▸ **Work task**: Whenever a line carries the word "sget", pull it out of the entries.

Task input: Begin

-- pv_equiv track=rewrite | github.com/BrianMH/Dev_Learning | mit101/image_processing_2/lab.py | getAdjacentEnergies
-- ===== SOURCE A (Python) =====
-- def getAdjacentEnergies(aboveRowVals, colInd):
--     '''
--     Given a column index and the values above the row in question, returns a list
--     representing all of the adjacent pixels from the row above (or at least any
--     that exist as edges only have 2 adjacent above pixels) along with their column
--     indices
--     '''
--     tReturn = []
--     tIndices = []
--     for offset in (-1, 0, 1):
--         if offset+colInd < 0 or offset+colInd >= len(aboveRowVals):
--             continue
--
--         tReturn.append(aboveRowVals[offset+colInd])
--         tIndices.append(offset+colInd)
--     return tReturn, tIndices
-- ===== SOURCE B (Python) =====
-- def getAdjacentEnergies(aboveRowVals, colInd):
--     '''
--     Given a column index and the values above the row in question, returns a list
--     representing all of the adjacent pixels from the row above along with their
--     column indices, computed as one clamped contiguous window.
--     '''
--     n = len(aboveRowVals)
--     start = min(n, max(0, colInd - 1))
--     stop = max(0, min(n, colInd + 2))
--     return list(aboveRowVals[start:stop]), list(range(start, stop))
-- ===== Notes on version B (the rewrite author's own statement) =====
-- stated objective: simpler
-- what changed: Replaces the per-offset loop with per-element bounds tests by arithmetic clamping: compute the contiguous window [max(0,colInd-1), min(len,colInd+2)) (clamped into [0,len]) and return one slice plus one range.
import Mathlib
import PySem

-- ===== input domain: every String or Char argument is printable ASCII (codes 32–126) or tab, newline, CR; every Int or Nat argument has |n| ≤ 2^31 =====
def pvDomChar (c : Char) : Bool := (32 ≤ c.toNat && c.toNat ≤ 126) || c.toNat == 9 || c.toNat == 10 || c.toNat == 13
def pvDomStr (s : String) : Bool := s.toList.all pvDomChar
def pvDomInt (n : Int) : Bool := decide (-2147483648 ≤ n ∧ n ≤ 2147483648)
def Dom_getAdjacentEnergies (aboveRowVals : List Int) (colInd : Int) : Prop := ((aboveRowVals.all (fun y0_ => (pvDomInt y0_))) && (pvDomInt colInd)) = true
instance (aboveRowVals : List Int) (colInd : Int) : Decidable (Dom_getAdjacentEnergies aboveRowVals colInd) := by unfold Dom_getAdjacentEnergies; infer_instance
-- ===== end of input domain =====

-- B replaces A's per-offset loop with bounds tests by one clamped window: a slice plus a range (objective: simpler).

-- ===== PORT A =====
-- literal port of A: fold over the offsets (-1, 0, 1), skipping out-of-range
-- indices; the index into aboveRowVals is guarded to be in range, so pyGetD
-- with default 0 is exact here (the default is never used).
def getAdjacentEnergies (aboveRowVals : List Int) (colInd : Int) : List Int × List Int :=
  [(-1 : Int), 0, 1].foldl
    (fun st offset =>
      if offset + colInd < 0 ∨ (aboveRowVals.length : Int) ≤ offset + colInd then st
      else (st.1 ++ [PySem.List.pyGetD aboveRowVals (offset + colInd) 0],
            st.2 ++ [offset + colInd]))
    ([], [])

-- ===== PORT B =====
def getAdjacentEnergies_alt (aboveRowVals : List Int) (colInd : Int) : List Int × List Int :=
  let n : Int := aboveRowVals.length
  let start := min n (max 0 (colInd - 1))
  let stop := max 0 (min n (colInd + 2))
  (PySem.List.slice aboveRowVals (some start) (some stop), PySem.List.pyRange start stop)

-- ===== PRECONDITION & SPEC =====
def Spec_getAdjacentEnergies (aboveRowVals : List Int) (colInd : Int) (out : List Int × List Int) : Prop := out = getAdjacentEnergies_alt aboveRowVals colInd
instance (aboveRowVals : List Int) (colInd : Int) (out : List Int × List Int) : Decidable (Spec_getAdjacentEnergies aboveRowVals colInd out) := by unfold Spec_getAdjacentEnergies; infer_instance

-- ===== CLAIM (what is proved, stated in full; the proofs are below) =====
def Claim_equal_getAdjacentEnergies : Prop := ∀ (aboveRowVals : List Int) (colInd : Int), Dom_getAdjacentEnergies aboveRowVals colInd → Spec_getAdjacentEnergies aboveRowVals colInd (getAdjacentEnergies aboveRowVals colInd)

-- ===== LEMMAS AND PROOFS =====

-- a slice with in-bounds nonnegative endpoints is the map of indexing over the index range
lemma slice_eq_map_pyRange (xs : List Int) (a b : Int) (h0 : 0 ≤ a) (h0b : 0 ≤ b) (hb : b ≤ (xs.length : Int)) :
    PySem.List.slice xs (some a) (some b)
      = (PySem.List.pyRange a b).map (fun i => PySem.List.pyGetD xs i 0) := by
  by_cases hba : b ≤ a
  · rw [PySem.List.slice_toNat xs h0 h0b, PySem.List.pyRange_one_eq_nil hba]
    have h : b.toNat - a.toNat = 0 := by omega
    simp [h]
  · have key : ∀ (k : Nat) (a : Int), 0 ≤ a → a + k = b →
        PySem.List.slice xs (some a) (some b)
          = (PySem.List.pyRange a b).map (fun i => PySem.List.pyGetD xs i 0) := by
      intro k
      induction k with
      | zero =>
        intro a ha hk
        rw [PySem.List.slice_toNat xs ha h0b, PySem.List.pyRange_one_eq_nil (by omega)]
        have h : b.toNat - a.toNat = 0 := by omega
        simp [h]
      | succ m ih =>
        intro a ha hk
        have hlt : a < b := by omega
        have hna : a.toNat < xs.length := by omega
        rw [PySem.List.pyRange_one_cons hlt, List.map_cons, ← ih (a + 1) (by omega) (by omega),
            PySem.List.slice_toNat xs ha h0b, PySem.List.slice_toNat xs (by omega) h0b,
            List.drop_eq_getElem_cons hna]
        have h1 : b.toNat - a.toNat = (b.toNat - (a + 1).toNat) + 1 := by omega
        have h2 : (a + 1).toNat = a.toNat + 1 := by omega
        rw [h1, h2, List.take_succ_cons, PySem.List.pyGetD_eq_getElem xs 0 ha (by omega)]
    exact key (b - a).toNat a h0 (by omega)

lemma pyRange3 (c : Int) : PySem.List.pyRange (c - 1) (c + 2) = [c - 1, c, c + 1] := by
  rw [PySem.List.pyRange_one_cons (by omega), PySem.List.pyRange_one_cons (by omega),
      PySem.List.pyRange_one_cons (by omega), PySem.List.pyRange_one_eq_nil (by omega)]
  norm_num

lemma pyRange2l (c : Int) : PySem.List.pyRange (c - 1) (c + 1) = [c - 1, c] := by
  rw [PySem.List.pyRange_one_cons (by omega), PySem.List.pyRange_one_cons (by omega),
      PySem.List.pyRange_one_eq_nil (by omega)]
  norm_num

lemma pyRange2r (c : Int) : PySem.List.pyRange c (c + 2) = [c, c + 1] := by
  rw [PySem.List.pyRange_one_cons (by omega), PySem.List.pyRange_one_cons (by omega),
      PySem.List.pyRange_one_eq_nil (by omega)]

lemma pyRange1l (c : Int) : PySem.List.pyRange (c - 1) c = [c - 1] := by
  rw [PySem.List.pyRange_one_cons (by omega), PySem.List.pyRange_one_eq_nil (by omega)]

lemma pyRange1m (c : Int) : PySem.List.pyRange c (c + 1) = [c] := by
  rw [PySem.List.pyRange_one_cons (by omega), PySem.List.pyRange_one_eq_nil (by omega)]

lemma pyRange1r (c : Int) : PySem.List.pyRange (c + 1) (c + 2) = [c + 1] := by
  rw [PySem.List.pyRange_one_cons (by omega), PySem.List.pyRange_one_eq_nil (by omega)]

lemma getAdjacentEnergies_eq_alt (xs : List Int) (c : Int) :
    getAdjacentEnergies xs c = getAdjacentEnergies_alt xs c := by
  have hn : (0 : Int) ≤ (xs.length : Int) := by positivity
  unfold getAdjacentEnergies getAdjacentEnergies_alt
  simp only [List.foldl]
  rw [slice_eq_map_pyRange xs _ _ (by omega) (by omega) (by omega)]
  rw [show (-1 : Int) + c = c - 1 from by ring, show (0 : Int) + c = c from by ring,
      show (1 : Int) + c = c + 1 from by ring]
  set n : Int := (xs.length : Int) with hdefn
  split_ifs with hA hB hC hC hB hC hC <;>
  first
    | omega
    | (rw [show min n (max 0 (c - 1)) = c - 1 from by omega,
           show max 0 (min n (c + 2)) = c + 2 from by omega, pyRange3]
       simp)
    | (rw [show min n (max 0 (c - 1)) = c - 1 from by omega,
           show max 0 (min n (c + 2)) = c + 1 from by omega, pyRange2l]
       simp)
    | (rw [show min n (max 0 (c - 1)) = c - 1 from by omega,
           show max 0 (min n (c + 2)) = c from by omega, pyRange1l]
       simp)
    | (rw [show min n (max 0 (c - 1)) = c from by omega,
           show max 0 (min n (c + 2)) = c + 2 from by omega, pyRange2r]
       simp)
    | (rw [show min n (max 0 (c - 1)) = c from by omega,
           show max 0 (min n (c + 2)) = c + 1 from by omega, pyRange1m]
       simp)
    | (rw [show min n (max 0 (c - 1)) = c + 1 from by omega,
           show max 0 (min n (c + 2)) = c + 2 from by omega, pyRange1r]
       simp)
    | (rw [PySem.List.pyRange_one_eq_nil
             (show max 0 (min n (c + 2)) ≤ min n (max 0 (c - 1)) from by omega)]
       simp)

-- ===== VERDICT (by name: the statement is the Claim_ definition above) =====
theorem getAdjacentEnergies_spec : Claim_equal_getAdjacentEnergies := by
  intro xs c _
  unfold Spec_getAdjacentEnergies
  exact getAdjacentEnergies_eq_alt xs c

Task input: End
Task input: Begin

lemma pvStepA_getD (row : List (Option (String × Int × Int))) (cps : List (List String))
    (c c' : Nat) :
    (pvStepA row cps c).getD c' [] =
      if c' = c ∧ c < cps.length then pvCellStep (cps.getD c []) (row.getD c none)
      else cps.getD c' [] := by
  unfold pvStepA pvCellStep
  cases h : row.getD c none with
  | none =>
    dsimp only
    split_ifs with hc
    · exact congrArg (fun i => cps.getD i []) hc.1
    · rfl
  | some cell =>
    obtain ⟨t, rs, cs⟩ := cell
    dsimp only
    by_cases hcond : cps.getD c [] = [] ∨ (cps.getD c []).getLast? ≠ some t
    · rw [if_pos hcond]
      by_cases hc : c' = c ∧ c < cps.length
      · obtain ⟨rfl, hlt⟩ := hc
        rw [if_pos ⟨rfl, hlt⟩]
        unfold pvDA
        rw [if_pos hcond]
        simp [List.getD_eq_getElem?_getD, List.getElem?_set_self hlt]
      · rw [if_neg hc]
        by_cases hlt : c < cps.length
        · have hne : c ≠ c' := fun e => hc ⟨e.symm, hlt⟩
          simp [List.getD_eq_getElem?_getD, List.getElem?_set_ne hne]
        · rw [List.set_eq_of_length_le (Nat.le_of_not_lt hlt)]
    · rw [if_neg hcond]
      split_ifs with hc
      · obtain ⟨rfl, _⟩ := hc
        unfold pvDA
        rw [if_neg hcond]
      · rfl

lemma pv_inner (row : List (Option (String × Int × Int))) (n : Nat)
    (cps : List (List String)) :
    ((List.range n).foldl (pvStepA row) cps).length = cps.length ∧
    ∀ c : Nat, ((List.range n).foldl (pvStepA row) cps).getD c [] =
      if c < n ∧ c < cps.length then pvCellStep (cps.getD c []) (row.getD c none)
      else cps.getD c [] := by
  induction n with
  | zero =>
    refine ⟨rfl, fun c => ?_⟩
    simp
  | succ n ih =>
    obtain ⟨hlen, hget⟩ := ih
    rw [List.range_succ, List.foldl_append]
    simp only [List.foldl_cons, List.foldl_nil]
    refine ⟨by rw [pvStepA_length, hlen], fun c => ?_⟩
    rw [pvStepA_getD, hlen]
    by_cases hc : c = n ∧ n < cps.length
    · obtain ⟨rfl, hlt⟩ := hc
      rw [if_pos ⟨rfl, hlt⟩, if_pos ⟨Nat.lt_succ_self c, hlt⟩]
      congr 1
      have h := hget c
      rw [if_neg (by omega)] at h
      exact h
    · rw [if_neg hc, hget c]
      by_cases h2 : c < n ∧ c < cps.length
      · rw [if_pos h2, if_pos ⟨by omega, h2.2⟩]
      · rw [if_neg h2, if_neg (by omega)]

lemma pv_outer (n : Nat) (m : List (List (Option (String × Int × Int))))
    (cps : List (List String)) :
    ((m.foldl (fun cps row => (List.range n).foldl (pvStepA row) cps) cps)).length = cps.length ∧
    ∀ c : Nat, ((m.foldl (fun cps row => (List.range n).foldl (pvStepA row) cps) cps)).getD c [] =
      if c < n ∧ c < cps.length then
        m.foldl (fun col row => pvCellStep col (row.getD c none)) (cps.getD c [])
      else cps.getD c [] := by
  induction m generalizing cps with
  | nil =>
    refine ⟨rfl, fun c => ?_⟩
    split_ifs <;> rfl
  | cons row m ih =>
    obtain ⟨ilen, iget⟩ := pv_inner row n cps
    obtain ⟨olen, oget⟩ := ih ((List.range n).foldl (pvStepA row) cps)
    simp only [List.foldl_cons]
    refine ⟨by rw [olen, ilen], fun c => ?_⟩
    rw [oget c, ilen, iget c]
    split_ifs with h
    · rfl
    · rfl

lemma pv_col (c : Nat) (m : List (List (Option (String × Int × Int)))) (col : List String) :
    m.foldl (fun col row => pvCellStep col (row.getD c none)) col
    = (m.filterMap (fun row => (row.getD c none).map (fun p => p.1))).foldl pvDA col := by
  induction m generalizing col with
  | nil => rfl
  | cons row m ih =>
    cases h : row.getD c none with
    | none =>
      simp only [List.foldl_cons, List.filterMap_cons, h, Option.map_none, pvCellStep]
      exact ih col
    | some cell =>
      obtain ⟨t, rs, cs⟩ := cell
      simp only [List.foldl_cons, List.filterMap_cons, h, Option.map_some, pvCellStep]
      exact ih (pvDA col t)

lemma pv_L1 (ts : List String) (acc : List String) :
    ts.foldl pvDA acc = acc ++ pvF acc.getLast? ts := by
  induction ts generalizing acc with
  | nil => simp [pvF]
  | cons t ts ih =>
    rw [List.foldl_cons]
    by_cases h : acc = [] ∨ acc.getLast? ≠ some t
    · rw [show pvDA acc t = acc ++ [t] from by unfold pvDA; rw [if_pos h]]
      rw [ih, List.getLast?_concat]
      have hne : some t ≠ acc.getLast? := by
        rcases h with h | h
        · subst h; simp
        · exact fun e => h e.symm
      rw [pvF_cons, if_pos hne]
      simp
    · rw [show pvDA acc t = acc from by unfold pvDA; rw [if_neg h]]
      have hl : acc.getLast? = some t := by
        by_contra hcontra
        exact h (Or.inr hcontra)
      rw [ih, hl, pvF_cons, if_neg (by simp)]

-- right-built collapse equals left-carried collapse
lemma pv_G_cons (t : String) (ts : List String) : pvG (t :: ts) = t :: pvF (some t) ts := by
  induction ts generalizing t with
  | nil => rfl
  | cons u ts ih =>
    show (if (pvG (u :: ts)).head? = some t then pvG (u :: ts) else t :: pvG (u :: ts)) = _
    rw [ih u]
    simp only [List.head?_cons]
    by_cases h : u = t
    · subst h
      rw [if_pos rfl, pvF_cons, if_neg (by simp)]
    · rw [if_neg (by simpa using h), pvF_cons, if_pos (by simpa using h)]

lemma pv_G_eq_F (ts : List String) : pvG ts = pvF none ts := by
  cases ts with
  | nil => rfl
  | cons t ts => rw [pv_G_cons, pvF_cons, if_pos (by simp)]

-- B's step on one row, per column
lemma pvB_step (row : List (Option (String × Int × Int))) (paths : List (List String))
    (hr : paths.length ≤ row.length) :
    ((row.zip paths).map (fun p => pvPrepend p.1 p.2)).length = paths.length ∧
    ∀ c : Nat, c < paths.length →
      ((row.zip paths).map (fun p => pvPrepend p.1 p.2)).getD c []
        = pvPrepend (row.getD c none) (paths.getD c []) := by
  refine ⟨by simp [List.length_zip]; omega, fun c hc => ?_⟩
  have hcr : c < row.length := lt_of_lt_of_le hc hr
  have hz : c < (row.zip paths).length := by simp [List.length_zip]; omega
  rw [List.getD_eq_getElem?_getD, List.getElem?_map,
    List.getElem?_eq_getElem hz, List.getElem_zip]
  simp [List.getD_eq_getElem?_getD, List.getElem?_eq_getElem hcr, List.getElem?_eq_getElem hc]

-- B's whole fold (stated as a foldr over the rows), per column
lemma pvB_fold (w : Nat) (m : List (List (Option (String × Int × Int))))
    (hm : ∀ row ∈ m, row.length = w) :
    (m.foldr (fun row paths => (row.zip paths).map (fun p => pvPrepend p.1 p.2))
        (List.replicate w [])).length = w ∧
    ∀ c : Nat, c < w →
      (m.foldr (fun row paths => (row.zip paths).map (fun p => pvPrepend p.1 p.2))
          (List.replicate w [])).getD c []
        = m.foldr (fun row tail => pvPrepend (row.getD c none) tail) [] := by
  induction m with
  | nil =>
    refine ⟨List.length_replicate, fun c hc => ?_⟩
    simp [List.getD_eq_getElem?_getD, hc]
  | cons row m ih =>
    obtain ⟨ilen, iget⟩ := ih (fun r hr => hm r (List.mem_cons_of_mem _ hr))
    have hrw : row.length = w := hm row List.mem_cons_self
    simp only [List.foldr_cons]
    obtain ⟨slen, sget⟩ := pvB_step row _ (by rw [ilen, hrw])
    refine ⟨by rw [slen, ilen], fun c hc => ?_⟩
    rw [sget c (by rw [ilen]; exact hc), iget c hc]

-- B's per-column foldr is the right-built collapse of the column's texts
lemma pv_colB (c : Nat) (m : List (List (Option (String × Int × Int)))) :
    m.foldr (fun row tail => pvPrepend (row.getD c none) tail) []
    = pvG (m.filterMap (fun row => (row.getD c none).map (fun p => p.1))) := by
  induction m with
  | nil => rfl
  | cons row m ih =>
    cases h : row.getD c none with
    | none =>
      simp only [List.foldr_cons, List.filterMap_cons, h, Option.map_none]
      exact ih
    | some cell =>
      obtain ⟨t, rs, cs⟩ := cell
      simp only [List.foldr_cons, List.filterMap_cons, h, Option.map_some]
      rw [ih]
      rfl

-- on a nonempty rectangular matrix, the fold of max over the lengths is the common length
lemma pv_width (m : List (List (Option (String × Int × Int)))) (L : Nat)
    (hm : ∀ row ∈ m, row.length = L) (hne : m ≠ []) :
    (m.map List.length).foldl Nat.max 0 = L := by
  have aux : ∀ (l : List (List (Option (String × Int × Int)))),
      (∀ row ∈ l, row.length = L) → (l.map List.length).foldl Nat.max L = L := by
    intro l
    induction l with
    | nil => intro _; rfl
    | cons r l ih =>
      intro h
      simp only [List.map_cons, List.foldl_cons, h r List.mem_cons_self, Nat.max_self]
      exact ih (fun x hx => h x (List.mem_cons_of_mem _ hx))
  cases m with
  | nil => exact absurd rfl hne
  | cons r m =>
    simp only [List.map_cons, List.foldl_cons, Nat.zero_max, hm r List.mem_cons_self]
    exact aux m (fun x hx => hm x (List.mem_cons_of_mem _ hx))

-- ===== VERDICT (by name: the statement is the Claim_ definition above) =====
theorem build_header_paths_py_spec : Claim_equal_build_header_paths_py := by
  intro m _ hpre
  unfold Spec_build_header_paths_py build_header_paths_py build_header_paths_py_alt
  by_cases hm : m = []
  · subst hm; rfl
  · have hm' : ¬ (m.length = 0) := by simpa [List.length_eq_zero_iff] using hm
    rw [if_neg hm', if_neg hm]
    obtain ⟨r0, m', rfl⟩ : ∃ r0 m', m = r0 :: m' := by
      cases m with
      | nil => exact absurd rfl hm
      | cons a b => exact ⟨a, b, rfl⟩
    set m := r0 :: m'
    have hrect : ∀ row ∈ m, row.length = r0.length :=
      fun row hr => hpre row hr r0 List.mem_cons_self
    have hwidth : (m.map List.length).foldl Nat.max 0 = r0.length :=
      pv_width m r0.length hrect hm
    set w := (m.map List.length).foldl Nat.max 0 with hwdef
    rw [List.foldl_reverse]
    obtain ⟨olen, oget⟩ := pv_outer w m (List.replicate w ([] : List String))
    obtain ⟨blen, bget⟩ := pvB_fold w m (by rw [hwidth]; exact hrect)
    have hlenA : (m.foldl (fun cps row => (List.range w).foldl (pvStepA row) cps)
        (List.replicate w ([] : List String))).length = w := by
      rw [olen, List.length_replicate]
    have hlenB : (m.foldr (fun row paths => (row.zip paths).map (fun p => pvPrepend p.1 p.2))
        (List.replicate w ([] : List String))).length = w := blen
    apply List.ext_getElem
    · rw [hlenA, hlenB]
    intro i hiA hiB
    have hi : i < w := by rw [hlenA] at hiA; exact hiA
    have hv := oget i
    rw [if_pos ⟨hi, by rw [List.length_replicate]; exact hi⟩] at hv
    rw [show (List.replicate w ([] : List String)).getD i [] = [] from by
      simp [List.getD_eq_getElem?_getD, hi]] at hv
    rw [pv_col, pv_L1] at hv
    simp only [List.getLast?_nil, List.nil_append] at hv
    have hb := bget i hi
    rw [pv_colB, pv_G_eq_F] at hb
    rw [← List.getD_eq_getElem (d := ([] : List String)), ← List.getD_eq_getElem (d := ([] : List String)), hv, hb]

Task input: End

▸ **Problem solution**:
    obtain ⟨slen, sget⟩ := pvB_step row _ (by rw [ilen, hrw])
    rw [sget c (by rw [ilen]; exact hc), iget c hc]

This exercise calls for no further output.